Ah yes, I thought that you were storing vertices in double-precision format.
I guess you're reading in some compact data (e.g. 16-bit elevation), doing a bunch of double-precision trasforms on it, then outputting 32-bit floats?
That's much less offensive to performance than what I assumed you were doing
Nope! In fact I'm generating terrain completely on the GPU. Only 16-bit elevation data, and different overlays are sent through textures. Everything is rendered without a single attribute (in a GLSL sense). CPU calculates precise position on the globe and relevant parameters used to generate full ellipsoid calculation and height correction on the GPU per vertex. Everything is done using FP on the GPU side, but coefficients are calculated on the CPU in DP, downcasted to FP, and sent to GPU as uniforms. Once again, no attributes are used. The representation cannot be more compact. But I still need DP to do accurate math on the CPU.
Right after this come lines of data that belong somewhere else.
-- pv_equiv track=rewrite | github.com/beaglemansion/yesjam | programmers/음양_더하기.py | solution
-- ===== SOURCE A (Python) =====
-- def solution(absolutes, signs):
--     answer = 0
--     for num in zip(absolutes, signs):
--         if num[1] == True:
--             answer += num[0]
--         else:
--             answer -= num[0]
--
--     return answer
-- ===== SOURCE B (Python) =====
-- def solution(absolutes, signs):
--     total = sum(a for a, s in zip(absolutes, signs))
--     neg = sum(a for a, s in zip(absolutes, signs) if s != True)
--     return total - 2 * neg
-- ===== Notes on version B (the rewrite author's own statement) =====
-- stated objective: alternative
-- what changed: Replaces the single branching accumulator loop by two branch-free sums (total of all paired absolutes, and the negative part), returning total - 2*neg.
import Mathlib
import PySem

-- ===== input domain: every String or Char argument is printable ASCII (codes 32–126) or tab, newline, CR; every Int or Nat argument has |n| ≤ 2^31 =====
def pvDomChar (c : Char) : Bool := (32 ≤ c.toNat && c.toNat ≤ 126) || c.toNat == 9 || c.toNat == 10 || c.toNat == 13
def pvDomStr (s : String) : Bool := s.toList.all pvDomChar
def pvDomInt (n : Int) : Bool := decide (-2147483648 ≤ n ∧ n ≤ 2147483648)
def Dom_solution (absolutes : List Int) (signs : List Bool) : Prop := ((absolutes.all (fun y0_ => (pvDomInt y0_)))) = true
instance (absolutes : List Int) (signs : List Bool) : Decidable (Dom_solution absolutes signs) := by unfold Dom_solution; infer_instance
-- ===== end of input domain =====

-- B replaces A's single branching accumulator loop by two branch-free sums (total and negative part), returning total - 2*neg; objective: alternative decomposition, same cost.
-- ===== PORT A =====
-- accumulator loop over zip, branching on the sign (loop body as a named helper)
def solStep (answer : Int) (num : Int × Bool) : Int :=
  if num.2 == true then answer + num.1 else answer - num.1

def solution (absolutes : List Int) (signs : List Bool) : Int :=
  (absolutes.zip signs).foldl solStep 0

-- ===== PORT B =====
-- B: two branch-free sums — total of paired absolutes, minus twice the negative part
def solution_alt (absolutes : List Int) (signs : List Bool) : Int :=
  let total := ((absolutes.zip signs).map (fun p => p.1)).sum
  let neg := (((absolutes.zip signs).filter (fun p => p.2 != true)).map (fun p => p.1)).sum
  total - 2 * neg

-- ===== PRECONDITION & SPEC =====
def Spec_solution (absolutes : List Int) (signs : List Bool) (out : Int) : Prop := out = solution_alt absolutes signs
instance (absolutes : List Int) (signs : List Bool) (out : Int) : Decidable (Spec_solution absolutes signs out) := by unfold Spec_solution; infer_instance

-- ===== CLAIM (what is proved, stated in full; the proofs are below) =====
def Claim_equal_solution : Prop := ∀ (absolutes : List Int) (signs : List Bool), Dom_solution absolutes signs → Spec_solution absolutes signs (solution absolutes signs)

-- ===== LEMMAS AND PROOFS =====

lemma solStep_true (c x : Int) : solStep c (x, true) = c + x := rfl
lemma solStep_false (c x : Int) : solStep c (x, false) = c - x := rfl

lemma solution_shift (l : List (Int × Bool)) (c : Int) :
    l.foldl solStep c = c + l.foldl solStep 0 := by
  induction l generalizing c with
  | nil => simp
  | cons h t ih =>
    obtain ⟨x, b⟩ := h
    cases b <;> simp only [List.foldl_cons, solStep_true, solStep_false]
    · rw [ih, ih (0 - x)]; ring
    · rw [ih, ih (0 + x)]; ring

lemma solution_eq (l : List (Int × Bool)) :
    l.foldl solStep 0
      = (l.map (fun p => p.1)).sum - 2 * ((l.filter (fun p => p.2 != true)).map (fun p => p.1)).sum := by
  induction l with
  | nil => simp
  | cons h t ih =>
    obtain ⟨x, b⟩ := h
    cases b <;>
      simp only [List.foldl_cons, solStep_true, solStep_false, List.filter_cons] <;>
      rw [solution_shift, ih] <;> simp <;> ring

-- ===== VERDICT (by name: the statement is the Claim_ definition above) =====
theorem solution_spec : Claim_equal_solution := by
  intro a s _
  unfold Spec_solution solution solution_alt
  exact solution_eq (a.zip s)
While on this topic though, it's worth noting that some compilers, such as MSVC, actually output really horribly bad assembly code when you use floats, depending on the compiler settings. MSVC has "Enhanced Instruction Set" and "Floating point model". With the FP model set to "strict" or "precise", then it will produce assembly code with a LOT of redundant instructions to take every 80-bit intermediate values and round it down to 32-bit precision, so it your code behaves as if the FPU actually used 32-bit precision internally. When using double, it doesn't bother with all this redundant rounding code, which can actually make double seem like it's much faster than float!
Personally, I always set the instruction set to SSE2 and the FP model to "fast", which makes MSVC produce more sensible x86 code for floats.
Thank you for the advice! Although I've been using VS since version 4.1, I have never had need to tweak compiler options. I'll try what you have suggested!